Hunt said in his autobiography that "photography had been the priority mission," and that "the photography mission was paramount." Bernard Barker said in congressional testimony that his "only job" on the first break-in was to "search for documents to be photographed" by Eugenio Martinez, namely "documents that would involve contributions of a national and foreign nature to the Democratic campaign, especially to Senator McGovern, and also, possibly to Senator Kennedy," and in particular any contributions from "the foreign government that now exists on the island of Cuba."

Events of 28 May 1972

Hunt says that on the evening of Sunday, 28 May 1972, he and Liddy met in the room at the Watergate hotel that Hunt and Liddy were using as a command post.

Liddy said in his autobiography, also, that he had joined Hunt in the command post at the Watergate on 28 May 1972, and was there throughout, but when asked in sworn testimony where he was during the first break-in, Liddy said "it is not so clear to me exactly where I was at what time, but I was in the area."

According to Hunt, McCord came from "the Listening Post"—room 419 of the Howard Johnson's across the street—to report that there had been "little activity" in the Democratic headquarters that day. Hunt says, "the blinds had been conveniently raised, permitting observation from the Listening Post, and as matters stood, only one employee was in the sixth-floor offices" of the DNC. Liddy, though, has said that "to see into the DNC offices", a room was needed on a higher floor of the Howard Johnson's than room 419, and such a room was not rented by McCord until the following day, 29 May 1972, when records show that McCord rented room 723.

Still, Hunt says that McCord took two walkie-talkies and "left for the Listening Post to continue observing the sixth-floor target windows," and that shortly thereafter Hunt and Liddy were joined by Bernard Barker, Eugenio Martinez, Frank Sturgis, and Virgilio Gonzalez.
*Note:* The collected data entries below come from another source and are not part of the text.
-- pv_equiv track=rewrite | github.com/Sassa-nf/pi | rabbit_hole/a.py | loops
-- ===== SOURCE A (Python) =====
-- def first(s):
--    for p in s:
--       return p
--    return None
--
-- def loops(g):
--    stack = []     # list of nodes currently reachable from some loops
--    seen = {}      # map of nodes to their position in stack
--    traversal = [] # sets of outbound edges still to traverse
--    loop = []      # indices of loop start on stack
--    sizes = {} # node to longest suffix length
--    while g:
--       p = first(g)
--       loop.append(len(stack))
--       seen[p] = len(stack)
--       traversal.append((p, len(stack), g.pop(p)))
--       stack.append(p)
--       sizes[p] = 0
--       while traversal:
--          i, l, s = traversal[-1]
--          if s:
--             p = first(s)
--             s.remove(p)
--             if p not in seen:
--                if p in sizes: # traversed before in some other branch, and now we know everything about it
--                   traversal.append((p, loop[-1]+1, set()))
--                   continue
--                loop.append(len(stack))
--                seen[p] = len(stack)
--                traversal.append((p, len(stack), g.pop(p)))
--                stack.append(p)
--                sizes[p] = 0
--                continue
--             i = seen[p]
--             while loop[-1] > i:
--                loop.pop()
--             continue
--          traversal.pop()
--          if l > loop[-1]:
--             # assert: traversal is non-empty
--             p, _, _ = traversal[-1]
--             sizes[p] = max(sizes[p], sizes[i])
--             continue
--          # now we are popping a loop
--          b = loop.pop()
--          sz = len(stack) - b + max([sizes[i] for i in stack[b:]])
--          for i in stack[b:]:
--             sizes[i] = sz
--             seen.pop(i)
--
--          stack[b:] = []
--          if traversal:
--             p, _, _ = traversal[-1]
--             sizes[p] = max(sizes[p], sz)
--    return max(sizes.values())
-- ===== SOURCE B (Python) =====
-- def loops(g):
--    seen = {}  # node -> its position on the DFS stack (only while on stack)
--    stack = []
--    loop = []  # positions where still-open (possibly cyclic) segments start
--    sizes = {} # node -> longest collapsed-chain length known so far
--    def dfs(v, edges):
--       base = len(stack)
--       loop.append(base)
--       seen[v] = base
--       stack.append(v)
--       sizes[v] = 0
--       for p in edges:
--          if p in seen:
--             while loop[-1] > seen[p]:
--                loop.pop()
--             continue
--          if p not in sizes:
--             dfs(p, g.pop(p))
--          sizes[v] = max(sizes[v], sizes[p])
--       if loop[-1] == base:
--          loop.pop()
--          sz = len(stack) - base + max(sizes[i] for i in stack[base:])
--          for i in stack[base:]:
--             sizes[i] = sz
--             seen.pop(i)
--          del stack[base:]
--    while g:
--       v = next(iter(g))
--       dfs(v, g.pop(v))
--    return max(sizes.values())
-- ===== Notes on version B (the rewrite author's own statement) =====
-- stated objective: simpler
-- what changed: A's hand-maintained traversal stack of (node, stack-position, pending-edge-set) frames with sentinel re-visit entries is replaced by a direct recursive dfs whose call stack and return path carry the same information; like A, B empties its dict argument in place.
import Mathlib
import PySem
Liddy says that around 9:45 p.m. word came from McCord that the DNC offices were empty. At around 11:00 p.m. Liddy and Hunt say they then sent the four men who were with them to the Watergate garage area to meet McCord, who earlier had taped the locks.

In Hunt's account, the men climbed the stairs to the sixth floor, and within 15 minutes it was reported by Bernard Barker over the walkie-talkies that Gonzalez had successfully picked the lock on the main door of the DNC. "Shortly after midnight," says Hunt, Barker reported that the team was leaving the Watergate.

According to Liddy, when the men returned to the command post room, Barker had "two rolls of 36-exposure 35-mm film he'd expended on material from O'Brien's desk, along with Polaroid shots of the desk and office." Hunt says Barker reported having "found on Lawrence O'Brien's desk a pile of correspondence," which Barker and Martinez "had photographed while McCord worked elsewhere in the office suite."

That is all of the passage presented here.